▶ _Exercise objective_
If a line in the entries below includes "machine", show that line.

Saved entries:
---------------

-- pv_equiv track=rewrite | github.com/CodingVillainKor/raenim | raenim/text.py | _build_spans
-- ===== SOURCE A (Python) =====
-- def _build_spans(s: str) -> list[tuple[int, int]]:
--     spans: list[tuple[int, int]] = []
--     in_word = False
--     nonws_idx = 0
--     start_nonws = 0
--
--     for ch in s:
--         if ch.isspace():
--             if in_word:
--                 spans.append((start_nonws, nonws_idx))
--                 in_word = False
--         else:
--             if not in_word:
--                 start_nonws = nonws_idx
--                 in_word = True
--             nonws_idx += 1
--
--     if in_word:
--         spans.append((start_nonws, nonws_idx))
--
--     return spans
-- ===== SOURCE B (Python) =====
-- def _build_spans(s: str) -> list[tuple[int, int]]:
--     spans: list[tuple[int, int]] = []
--     acc = 0
--     for w in s.split():
--         spans.append((acc, acc + len(w)))
--         acc += len(w)
--     return spans
-- ===== Notes on version B (the rewrite author's own statement) =====
-- stated objective: simpler
-- what changed: Replaces the per-character in_word/nonws_idx state machine with tokenize-then-accumulate: s.split() yields the words, and each span is (acc, acc+len(word)) with acc the running sum of word lengths. (same O(n), but tokenization runs in C via str.split instead of a per-character Python loop)
import Mathlib
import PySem

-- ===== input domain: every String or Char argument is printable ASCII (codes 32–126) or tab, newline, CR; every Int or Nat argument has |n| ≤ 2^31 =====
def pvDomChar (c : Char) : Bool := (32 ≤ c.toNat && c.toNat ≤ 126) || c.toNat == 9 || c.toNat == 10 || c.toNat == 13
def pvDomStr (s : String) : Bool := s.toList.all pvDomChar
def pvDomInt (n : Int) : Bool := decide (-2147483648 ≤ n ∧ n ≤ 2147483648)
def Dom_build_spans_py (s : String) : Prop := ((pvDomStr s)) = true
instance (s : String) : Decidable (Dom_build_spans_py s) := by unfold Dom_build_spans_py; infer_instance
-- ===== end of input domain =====

-- B replaces A's per-character in_word state machine with split()-then-accumulate
-- word lengths (objective: simpler); return values proved equal on all strings.

-- ===== PORT A =====
-- A's for-loop over the characters, carrying (spans, in_word, nonws_idx, start_nonws);
-- the trailing 'if in_word' is the base case of the recursion.
def buildSpansLoop : List Char → List (Int × Int) → Bool → Int → Int → List (Int × Int)
  | [], spans, in_word, nonws_idx, start_nonws =>
      if in_word then spans ++ [(start_nonws, nonws_idx)] else spans
  | c :: rest, spans, in_word, nonws_idx, start_nonws =>
      if PySem.Chars.isspace c then
        if in_word then
          buildSpansLoop rest (spans ++ [(start_nonws, nonws_idx)]) false nonws_idx start_nonws
        else
          buildSpansLoop rest spans in_word nonws_idx start_nonws
      else
        if in_word then
          buildSpansLoop rest spans in_word (nonws_idx + 1) start_nonws
        else
          buildSpansLoop rest spans true (nonws_idx + 1) nonws_idx

def build_spans_py (s : String) : List (Int × Int) :=
  buildSpansLoop s.toList [] false 0 0

-- ===== PORT B =====
-- B: words = s.split(); fold appending (acc, acc + len(w)) and advancing acc.
def build_spans_py_alt (s : String) : List (Int × Int) :=
  let words := PySem.Str.split₀ s
  (words.foldl
    (fun (st : List (Int × Int) × Int) w =>
      (st.1 ++ [(st.2, st.2 + PySem.Str.len w)], st.2 + PySem.Str.len w))
    ([], 0)).1

-- ===== PRECONDITION & SPEC =====
def Spec_build_spans_py (s : String) (out : List (Int × Int)) : Prop := out = build_spans_py_alt s
instance (s : String) (out : List (Int × Int)) : Decidable (Spec_build_spans_py s out) := by unfold Spec_build_spans_py; infer_instance

-- ===== CLAIM (what is proved, stated in full; the proofs are below) =====
def Claim_equal_build_spans_py : Prop := ∀ (s : String), Dom_build_spans_py s → Spec_build_spans_py s (build_spans_py s)

-- ===== LEMMAS AND PROOFS =====

-- the spans determined by a word list and a running non-whitespace offset
def spansFrom : List (List Char) → Int → List (Int × Int)
  | [], _ => []
  | w :: ws, acc => (acc, acc + w.length) :: spansFrom ws (acc + (w.length : Int))

-- split₀.go with the accumulator stripped (cur is stored reversed, as in go)
def wordsC : List Char → List Char → List (List Char)
  | [], cur => if cur.isEmpty then [] else [cur.reverse]
  | c :: rest, cur =>
      if PySem.Chars.isspace c then
        if cur.isEmpty then wordsC rest [] else cur.reverse :: wordsC rest []
      else wordsC rest (c :: cur)

lemma go_eq_wordsC : ∀ (cs cur : List Char) (acc : List (List Char)),
    PySem.Chars.split₀.go cs cur acc = acc.reverse ++ wordsC cs cur := by
  intro cs
  induction cs with
  | nil =>
      intro cur acc
      by_cases h : cur.isEmpty <;> simp [PySem.Chars.split₀.go, wordsC, h]
  | cons c rest ih =>
      intro cur acc
      by_cases hs : PySem.Chars.isspace c <;> by_cases hc : cur.isEmpty <;>
        simp [PySem.Chars.split₀.go, wordsC, hs, hc, ih]

lemma split₀_eq_wordsC (cs : List Char) : PySem.Chars.split₀ cs = wordsC cs [] := by
  simp [PySem.Chars.split₀, go_eq_wordsC]

lemma loopA_eq : ∀ (cs : List Char) (spans : List (Int × Int)) (inw : Bool)
    (idx start : Int) (cur : List Char),
    (inw = true → cur ≠ [] ∧ idx = start + cur.length) →
    (inw = false → cur = []) →
    buildSpansLoop cs spans inw idx start =
      spans ++ spansFrom (wordsC cs cur) (if inw then start else idx) := by
  intro cs
  induction cs with
  | nil =>
      intro spans inw idx start cur h1 h0
      cases inw with
      | false =>
          simp [buildSpansLoop, h0 rfl, wordsC, spansFrom]
      | true =>
          obtain ⟨hne, hidx⟩ := h1 rfl
          simp [buildSpansLoop, wordsC, List.isEmpty_iff, hne, spansFrom, hidx]
  | cons c rest ih =>
      intro spans inw idx start cur h1 h0
      cases inw with
      | false =>
          have hc := h0 rfl; subst hc
          by_cases hs : PySem.Chars.isspace c
          · simpa [buildSpansLoop, hs, wordsC] using
              ih spans false idx start [] (by simp) (fun _ => rfl)
          · simpa [buildSpansLoop, hs, wordsC] using
              ih spans true (idx + 1) idx [c] (fun _ => by simp) (by simp)
      | true =>
          obtain ⟨hne, hidx⟩ := h1 rfl
          by_cases hs : PySem.Chars.isspace c
          · rw [show buildSpansLoop (c :: rest) spans true idx start =
                buildSpansLoop rest (spans ++ [(start, idx)]) false idx start by
                  simp [buildSpansLoop, hs]]
            rw [ih (spans ++ [(start, idx)]) false idx start [] (by simp) (fun _ => rfl)]
            simp [wordsC, hs, List.isEmpty_iff, hne, spansFrom, hidx]
          · rw [show buildSpansLoop (c :: rest) spans true idx start =
                buildSpansLoop rest spans true (idx + 1) start by
                  simp [buildSpansLoop, hs]]
            rw [ih spans true (idx + 1) start (c :: cur)
                (fun _ => ⟨by simp, by simp only [List.length_cons]; push_cast; omega⟩) (by simp)]
            simp [wordsC, hs]

lemma foldB_eq : ∀ (ws : List String) (out : List (Int × Int)) (acc : Int),
    (ws.foldl
      (fun (st : List (Int × Int) × Int) w =>
        (st.1 ++ [(st.2, st.2 + PySem.Str.len w)], st.2 + PySem.Str.len w))
      (out, acc)).1 = out ++ spansFrom (ws.map String.toList) acc := by
  intro ws
  induction ws with
  | nil => simp [spansFrom]
  | cons w rest ih =>
      intro out acc
      simp only [List.foldl_cons]
      rw [ih]
      simp [spansFrom, PySem.Str.len]

-- ===== VERDICT (by name: the statement is the Claim_ definition above) =====
theorem build_spans_py_spec : Claim_equal_build_spans_py := by
  intro s _
  unfold Spec_build_spans_py build_spans_py build_spans_py_alt
  rw [loopA_eq s.toList [] false 0 0 [] (by simp) (fun _ => rfl)]
  rw [foldB_eq]
  simp [PySem.Str.split₀_map_toList, split₀_eq_wordsC]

---------------

▶ _Response to this exercise_
-- what changed: Replaces the per-character in_word/nonws_idx state machine with tokenize-then-accumulate: s.split() yields the words, and each span is (acc, acc+len(word)) with acc the running sum of word lengths. (same O(n), but tokenization runs in C via str.split instead of a per-character Python loop)
-- B replaces A's per-character in_word state machine with split()-then-accumulate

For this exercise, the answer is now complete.